Find the lines below that contain "first" and tally them. Return only the total.
BEGIN The input
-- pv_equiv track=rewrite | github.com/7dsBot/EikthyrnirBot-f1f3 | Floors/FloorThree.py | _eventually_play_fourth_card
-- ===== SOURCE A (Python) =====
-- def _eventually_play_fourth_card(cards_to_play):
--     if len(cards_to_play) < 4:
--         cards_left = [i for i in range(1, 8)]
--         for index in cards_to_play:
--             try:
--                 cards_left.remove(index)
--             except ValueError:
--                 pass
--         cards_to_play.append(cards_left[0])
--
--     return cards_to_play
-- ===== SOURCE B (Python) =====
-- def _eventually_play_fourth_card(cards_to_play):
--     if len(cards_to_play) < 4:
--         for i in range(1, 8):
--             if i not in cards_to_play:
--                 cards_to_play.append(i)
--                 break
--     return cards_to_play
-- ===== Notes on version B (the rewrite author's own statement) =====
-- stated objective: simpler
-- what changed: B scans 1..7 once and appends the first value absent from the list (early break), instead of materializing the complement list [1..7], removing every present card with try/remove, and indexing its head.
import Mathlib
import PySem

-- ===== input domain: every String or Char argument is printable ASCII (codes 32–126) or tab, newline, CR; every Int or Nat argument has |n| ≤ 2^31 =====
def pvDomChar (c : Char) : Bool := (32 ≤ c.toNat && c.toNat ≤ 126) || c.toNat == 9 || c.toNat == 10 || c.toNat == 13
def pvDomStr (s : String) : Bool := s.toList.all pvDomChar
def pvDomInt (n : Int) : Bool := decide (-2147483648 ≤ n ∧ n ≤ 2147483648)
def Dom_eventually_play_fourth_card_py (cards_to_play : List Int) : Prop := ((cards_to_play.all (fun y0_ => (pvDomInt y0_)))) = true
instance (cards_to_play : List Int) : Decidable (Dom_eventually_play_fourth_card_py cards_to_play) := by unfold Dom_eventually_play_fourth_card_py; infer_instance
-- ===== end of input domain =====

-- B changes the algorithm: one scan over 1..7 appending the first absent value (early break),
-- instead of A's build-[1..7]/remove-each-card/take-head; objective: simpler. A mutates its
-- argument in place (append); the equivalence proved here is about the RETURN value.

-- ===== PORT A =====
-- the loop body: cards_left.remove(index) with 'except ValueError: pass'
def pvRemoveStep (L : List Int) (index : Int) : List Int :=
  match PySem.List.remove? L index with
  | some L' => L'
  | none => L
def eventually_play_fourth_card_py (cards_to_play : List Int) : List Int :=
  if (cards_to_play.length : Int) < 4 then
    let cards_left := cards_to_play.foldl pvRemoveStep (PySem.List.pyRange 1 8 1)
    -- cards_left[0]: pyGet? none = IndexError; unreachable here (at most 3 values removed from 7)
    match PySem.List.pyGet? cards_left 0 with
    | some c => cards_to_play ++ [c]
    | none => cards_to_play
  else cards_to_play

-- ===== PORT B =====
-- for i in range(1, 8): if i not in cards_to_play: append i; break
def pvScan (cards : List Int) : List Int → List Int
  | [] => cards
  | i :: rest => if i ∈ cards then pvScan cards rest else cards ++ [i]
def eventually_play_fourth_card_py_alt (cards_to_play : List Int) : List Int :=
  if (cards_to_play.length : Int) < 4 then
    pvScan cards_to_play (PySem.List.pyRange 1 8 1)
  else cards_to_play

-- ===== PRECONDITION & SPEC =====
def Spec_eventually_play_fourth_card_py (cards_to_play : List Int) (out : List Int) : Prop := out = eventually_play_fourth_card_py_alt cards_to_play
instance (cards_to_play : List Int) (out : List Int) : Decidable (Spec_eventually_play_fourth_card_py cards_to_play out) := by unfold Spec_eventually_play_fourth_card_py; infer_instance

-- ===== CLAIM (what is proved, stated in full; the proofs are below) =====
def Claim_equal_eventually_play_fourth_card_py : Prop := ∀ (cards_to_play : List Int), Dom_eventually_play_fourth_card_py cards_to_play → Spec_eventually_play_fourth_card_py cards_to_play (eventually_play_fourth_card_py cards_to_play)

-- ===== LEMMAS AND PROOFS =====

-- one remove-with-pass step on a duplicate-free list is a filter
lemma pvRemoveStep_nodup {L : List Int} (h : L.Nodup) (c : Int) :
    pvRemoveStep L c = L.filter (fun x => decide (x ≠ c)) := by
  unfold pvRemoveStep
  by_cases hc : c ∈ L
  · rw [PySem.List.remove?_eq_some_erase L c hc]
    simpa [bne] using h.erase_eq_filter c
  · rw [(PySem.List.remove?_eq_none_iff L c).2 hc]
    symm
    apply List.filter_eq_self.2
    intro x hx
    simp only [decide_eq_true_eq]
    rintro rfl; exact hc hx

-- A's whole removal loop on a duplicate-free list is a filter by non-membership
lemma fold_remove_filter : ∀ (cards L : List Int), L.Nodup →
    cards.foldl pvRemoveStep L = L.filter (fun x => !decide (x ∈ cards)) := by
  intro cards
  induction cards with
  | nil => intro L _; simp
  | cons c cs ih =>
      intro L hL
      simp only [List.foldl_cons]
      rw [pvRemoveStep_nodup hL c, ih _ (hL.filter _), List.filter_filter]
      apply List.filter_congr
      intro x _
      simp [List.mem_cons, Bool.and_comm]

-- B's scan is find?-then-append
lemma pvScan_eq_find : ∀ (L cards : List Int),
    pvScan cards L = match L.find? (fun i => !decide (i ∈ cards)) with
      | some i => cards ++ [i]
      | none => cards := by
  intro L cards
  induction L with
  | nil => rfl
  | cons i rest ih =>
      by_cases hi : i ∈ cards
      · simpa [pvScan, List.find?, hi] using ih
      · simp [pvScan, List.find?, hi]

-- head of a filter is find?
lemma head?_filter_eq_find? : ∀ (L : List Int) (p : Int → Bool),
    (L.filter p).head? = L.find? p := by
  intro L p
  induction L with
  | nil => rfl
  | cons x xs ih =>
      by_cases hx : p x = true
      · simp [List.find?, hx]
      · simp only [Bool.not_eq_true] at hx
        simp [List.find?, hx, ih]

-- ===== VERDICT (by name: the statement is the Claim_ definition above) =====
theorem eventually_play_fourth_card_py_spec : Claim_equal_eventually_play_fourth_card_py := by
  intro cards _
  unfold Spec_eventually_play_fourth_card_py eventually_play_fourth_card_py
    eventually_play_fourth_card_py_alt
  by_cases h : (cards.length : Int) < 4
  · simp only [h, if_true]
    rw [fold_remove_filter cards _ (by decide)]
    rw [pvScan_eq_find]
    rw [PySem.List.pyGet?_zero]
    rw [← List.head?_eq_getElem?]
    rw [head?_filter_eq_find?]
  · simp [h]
END The input
BEGIN The input
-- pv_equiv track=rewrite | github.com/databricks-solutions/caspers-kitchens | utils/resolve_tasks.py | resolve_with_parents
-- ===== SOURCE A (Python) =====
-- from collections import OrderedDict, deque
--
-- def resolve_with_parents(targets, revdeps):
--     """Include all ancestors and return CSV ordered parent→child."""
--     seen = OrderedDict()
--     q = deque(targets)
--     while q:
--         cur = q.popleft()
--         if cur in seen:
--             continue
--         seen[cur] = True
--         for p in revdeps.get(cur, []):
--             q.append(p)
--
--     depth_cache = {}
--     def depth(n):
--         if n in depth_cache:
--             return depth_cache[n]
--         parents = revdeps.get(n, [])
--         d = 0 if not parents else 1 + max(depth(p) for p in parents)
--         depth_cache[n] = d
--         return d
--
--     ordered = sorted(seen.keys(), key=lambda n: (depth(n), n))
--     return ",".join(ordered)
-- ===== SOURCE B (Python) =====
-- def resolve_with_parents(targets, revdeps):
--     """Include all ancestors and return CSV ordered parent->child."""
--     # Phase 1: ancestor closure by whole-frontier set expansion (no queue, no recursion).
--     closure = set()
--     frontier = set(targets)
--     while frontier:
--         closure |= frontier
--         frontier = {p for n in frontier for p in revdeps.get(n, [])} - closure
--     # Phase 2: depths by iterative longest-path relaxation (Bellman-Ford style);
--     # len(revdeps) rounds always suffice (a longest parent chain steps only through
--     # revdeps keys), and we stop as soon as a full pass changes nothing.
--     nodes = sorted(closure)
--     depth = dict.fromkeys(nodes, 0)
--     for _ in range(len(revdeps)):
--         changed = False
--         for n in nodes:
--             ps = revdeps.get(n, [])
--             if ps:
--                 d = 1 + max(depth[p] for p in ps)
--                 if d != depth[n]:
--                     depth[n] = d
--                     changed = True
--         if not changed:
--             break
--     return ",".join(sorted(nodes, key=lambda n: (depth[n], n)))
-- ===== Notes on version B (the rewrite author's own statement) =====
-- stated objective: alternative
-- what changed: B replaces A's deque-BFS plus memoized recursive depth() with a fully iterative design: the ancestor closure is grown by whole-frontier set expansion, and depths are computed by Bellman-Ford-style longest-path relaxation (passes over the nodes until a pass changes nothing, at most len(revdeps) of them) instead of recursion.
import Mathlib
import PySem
END The input
BEGIN The input
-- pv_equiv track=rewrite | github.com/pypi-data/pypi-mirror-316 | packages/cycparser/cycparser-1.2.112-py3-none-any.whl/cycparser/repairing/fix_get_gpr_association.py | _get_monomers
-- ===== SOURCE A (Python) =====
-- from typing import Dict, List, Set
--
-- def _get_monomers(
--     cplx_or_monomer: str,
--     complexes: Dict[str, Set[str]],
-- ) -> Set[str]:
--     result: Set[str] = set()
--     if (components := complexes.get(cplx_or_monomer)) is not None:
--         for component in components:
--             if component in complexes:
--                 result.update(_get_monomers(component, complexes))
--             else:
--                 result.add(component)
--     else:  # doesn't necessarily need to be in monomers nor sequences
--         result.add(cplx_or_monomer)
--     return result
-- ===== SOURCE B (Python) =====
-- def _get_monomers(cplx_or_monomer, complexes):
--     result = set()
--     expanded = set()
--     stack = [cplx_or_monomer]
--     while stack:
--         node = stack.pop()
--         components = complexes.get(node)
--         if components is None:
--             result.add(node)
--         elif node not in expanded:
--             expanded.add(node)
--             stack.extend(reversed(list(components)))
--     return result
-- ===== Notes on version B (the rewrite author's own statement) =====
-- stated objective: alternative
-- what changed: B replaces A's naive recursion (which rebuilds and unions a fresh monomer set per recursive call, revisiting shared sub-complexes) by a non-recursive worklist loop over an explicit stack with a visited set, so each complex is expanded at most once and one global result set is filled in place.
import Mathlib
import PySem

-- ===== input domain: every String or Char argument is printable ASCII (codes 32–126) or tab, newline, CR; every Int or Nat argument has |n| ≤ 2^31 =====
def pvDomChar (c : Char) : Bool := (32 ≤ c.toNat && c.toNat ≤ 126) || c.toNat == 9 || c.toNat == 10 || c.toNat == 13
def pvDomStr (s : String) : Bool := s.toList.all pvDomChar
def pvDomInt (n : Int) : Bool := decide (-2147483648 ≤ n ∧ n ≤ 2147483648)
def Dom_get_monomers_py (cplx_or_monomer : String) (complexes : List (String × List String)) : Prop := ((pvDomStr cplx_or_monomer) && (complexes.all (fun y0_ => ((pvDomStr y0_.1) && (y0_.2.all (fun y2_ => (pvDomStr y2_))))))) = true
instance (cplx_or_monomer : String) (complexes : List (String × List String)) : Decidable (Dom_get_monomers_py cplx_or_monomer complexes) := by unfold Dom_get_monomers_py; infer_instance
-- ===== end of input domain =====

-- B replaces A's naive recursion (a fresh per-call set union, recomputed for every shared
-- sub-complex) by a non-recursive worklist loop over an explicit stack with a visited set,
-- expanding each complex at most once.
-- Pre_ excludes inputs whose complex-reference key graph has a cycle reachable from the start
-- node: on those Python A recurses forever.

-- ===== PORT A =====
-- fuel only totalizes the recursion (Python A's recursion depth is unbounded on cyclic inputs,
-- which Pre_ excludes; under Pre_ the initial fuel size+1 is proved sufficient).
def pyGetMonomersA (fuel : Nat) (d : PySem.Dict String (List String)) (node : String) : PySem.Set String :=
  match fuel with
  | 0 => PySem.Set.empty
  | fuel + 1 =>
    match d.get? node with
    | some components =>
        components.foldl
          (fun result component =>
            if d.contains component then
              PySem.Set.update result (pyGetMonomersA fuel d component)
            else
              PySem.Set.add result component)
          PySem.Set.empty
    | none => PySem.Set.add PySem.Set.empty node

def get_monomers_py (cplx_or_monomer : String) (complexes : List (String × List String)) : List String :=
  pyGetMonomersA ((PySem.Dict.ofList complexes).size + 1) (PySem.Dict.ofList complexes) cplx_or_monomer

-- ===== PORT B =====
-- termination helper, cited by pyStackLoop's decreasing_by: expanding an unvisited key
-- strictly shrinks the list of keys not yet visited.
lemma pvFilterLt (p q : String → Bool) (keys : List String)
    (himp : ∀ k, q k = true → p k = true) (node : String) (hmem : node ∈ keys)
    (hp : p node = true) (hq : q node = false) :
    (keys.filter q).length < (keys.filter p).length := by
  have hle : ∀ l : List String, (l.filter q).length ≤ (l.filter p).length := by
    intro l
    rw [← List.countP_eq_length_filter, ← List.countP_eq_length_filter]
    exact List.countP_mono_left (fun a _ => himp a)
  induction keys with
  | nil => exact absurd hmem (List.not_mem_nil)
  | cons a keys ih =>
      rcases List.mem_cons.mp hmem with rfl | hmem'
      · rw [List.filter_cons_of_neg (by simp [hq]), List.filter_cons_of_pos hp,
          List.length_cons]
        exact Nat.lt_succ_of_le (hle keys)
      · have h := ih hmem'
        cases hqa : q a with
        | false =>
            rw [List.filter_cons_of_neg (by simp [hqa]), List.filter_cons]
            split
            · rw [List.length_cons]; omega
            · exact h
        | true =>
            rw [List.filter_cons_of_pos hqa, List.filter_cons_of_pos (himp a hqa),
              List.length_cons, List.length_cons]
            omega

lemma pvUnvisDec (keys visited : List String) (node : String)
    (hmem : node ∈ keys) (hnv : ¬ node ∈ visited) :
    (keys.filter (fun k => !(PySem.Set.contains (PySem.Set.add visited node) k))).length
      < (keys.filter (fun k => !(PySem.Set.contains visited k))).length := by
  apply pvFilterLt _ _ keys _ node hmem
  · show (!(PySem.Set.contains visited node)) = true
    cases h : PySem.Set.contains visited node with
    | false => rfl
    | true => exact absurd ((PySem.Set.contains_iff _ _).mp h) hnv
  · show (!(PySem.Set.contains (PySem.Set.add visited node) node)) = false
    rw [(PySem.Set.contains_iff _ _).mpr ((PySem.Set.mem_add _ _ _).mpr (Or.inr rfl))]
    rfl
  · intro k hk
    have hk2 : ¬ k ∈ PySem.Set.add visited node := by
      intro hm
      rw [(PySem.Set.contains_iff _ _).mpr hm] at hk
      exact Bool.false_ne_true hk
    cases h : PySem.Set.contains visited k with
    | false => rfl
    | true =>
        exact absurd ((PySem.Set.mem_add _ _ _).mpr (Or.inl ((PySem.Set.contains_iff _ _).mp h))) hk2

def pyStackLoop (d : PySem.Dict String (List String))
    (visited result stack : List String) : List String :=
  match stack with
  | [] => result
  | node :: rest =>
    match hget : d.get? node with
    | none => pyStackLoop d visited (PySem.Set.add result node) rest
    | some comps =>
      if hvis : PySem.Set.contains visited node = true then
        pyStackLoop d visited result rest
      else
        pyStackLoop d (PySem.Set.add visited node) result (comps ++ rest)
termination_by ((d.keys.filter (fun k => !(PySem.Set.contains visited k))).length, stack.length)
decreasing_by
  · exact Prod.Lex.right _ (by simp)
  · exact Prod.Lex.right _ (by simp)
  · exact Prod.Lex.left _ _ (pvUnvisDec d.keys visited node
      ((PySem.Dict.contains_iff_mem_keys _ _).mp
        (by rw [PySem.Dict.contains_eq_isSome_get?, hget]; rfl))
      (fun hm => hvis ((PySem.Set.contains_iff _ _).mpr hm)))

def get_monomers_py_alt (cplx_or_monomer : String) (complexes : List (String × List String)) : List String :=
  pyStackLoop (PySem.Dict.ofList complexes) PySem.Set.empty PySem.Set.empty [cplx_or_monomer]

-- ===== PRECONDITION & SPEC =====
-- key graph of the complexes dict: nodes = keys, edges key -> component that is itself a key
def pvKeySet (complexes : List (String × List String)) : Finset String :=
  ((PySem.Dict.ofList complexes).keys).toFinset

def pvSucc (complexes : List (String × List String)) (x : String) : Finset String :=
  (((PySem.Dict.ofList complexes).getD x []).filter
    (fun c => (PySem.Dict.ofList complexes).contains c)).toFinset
END The input
** Exercise answer **
2